Tables that can be truncated should be truncated using the TRUNCATE TABLE command.
For critical tables that can’t be truncated, please follow step 8.
Step 8: Critical table data salvage
For each business critical table that was marked with abortrecovery, use one of the following options to fix data integrity issues:
Partitioned table:
1. Identify partitions that have a count mismatch between two buddy projections by running the following query.
SELECT partition_key, diff FROM (SELECT a.partition_key,sum(a.ros_row_count - a.deleted_row_count) - sum(b.ros_row_count - b.deleted_row_count) as diff FROM partitions a JOIN partitions b ON a.partition_key = b.partition_key WHERE a.projection_name in (<projection name and buddy projection name>) group by 1 ) as sub WHERE diff <> 0;
2. For partitions with a count mismatch between buddy projections, you can drop the partition and reload, or move the impacted partition to a new table using move_partitions_to_table.
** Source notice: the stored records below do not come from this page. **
-- B's binary search returns the least multiple index in [lo, hi] whose digit
-- sum reaches c, given the invariant
theorem bsB_char (m : Nat) : ∀ (n c lo hi : Int), 2 ≤ n → 1 ≤ lo → lo ≤ hi →
    (hi - lo).toNat ≤ m →
    c ≤ sB n (hi * n) 0 →
    (∀ k, 1 ≤ k → k < lo → ¬ c ≤ sB n (k * n) 0) →
    lo ≤ bsB n c lo hi ∧ bsB n c lo hi ≤ hi ∧ c ≤ sB n (bsB n c lo hi * n) 0 ∧
      (∀ k, 1 ≤ k → k < bsB n c lo hi → ¬ c ≤ sB n (k * n) 0) := by
  induction m with
  | zero =>
    intro n c lo hi hn hlo hlohi hm hP hmin
    have : hi = lo := by omega
    subst this
    rw [bsB, if_pos (le_refl _)]
    exact ⟨le_refl _, le_refl _, hP, hmin⟩
  | succ m ih =>
    intro n c lo hi hn hlo hlohi hm hP hmin
    by_cases hle : hi ≤ lo
    · have : hi = lo := by omega
      subst this
      rw [bsB, if_pos (le_refl _)]
      exact ⟨le_refl _, le_refl _, hP, hmin⟩
    · rw [bsB, if_neg hle]
      have hmid := PySem.Int.floordiv_two_mid_bounds (lo := lo) (hi := hi) (by omega)
      set mid := PySem.Int.floordiv (lo + hi) 2 with hmiddef
      have hmidlt : mid < hi := by
        have : PySem.Int.floordiv (lo + hi) 2 < hi ↔ lo + hi < hi * 2 :=
          PySem.Int.floordiv_lt_iff_lt_mul (by omega)
        omega
      split_ifs with hc
      · -- search [lo, mid]
        have h := ih n c lo mid hn hlo (by omega) (by omega) hc hmin
        exact ⟨h.1, by omega, h.2.2.1, h.2.2.2⟩
      · -- search [mid+1, hi]
        have hmin' : ∀ k, 1 ≤ k → k < mid + 1 → ¬ c ≤ sB n (k * n) 0 := by
          intro k hk1 hk2 hck
          by_cases hkl : k < lo
          · exact hmin k hk1 hkl hck
          · apply hc
            have hkm : k * n ≤ mid * n :=
              mul_le_mul_of_nonneg_right (by omega) (by omega)
            have := sB_mono (mid * n).toNat n (k * n) (mid * n) hn (by nlinarith) hkm (le_refl _)
            omega
        have h := ih n c (mid + 1) hi hn (by omega) (by omega) (by omega) hP hmin'
        exact ⟨by omega, h.2.1, h.2.2.1, h.2.2.2⟩

-- ===== VERDICT (by name: the statement is the Claim_ definition above) =====
theorem f_spec : Claim_equal_f := by
  intro n c _ hpre
  unfold Spec_f f f_alt Pre_f at *
  by_cases h1 : n = 1
  · subst h1
    rw [if_pos rfl, outerA, innerA_one (c - 0).toNat c 1 0 (le_refl _)]
  · have hn : 2 ≤ n := by omega
    rw [if_neg h1]
    have hA := outerA_char (max 1 c - 1).toNat n c 1 hn (le_refl _) (le_max_left _ _)
      (le_refl _) (by intro k hk1 hk2; omega)
    obtain ⟨r, hAr, hr1, hrP, hrmin⟩ := hA
    have hPK : c ≤ sB n (max 1 c * n) 0 := by
      have := sB_lower n (max 1 c) hn (le_max_left _ _)
      have : c ≤ max 1 c := le_max_right _ _
      omega
    have hB := bsB_char (max 1 c - 1).toNat n c 1 (max 1 c) hn (le_refl _)
      (le_max_left _ _) (le_refl _) hPK (by intro k hk1 hk2; omega)
    obtain ⟨hb1, hb2, hbP, hbmin⟩ := hB
    rw [one_mul] at hAr
    rw [hAr]
    -- r = bsB n c 1 (max 1 c)
    have : r = bsB n c 1 (max 1 c) := by
      rcases lt_trichotomy r (bsB n c 1 (max 1 c)) with h | h | h
      · exact absurd hrP (hbmin r hr1 h)
      · exact h
      · exact absurd hbP (hrmin _ hb1 h)
    rw [this]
Then insert select data from the new table to the original table. Impacted partitions will have some data loss here, but end result is no count mismatch between two buddy projections of a table.
3. Once you have fixed all impacted partitions in a table, the above query should return an empty result set.
4. Run the following query to leave a comment for future reference:
COMMENT ON TABLE <schema_name.table name> is 'abortrecovery was run by <TSE> on <date>';
Non-partitioned table:
- Create a new table and insert select data from the impacted fact table into a new table. The new table may have missing data, but there is no count mismatch between two buddy projections of a table.
- Drop the impacted table and rename the new table to the original name.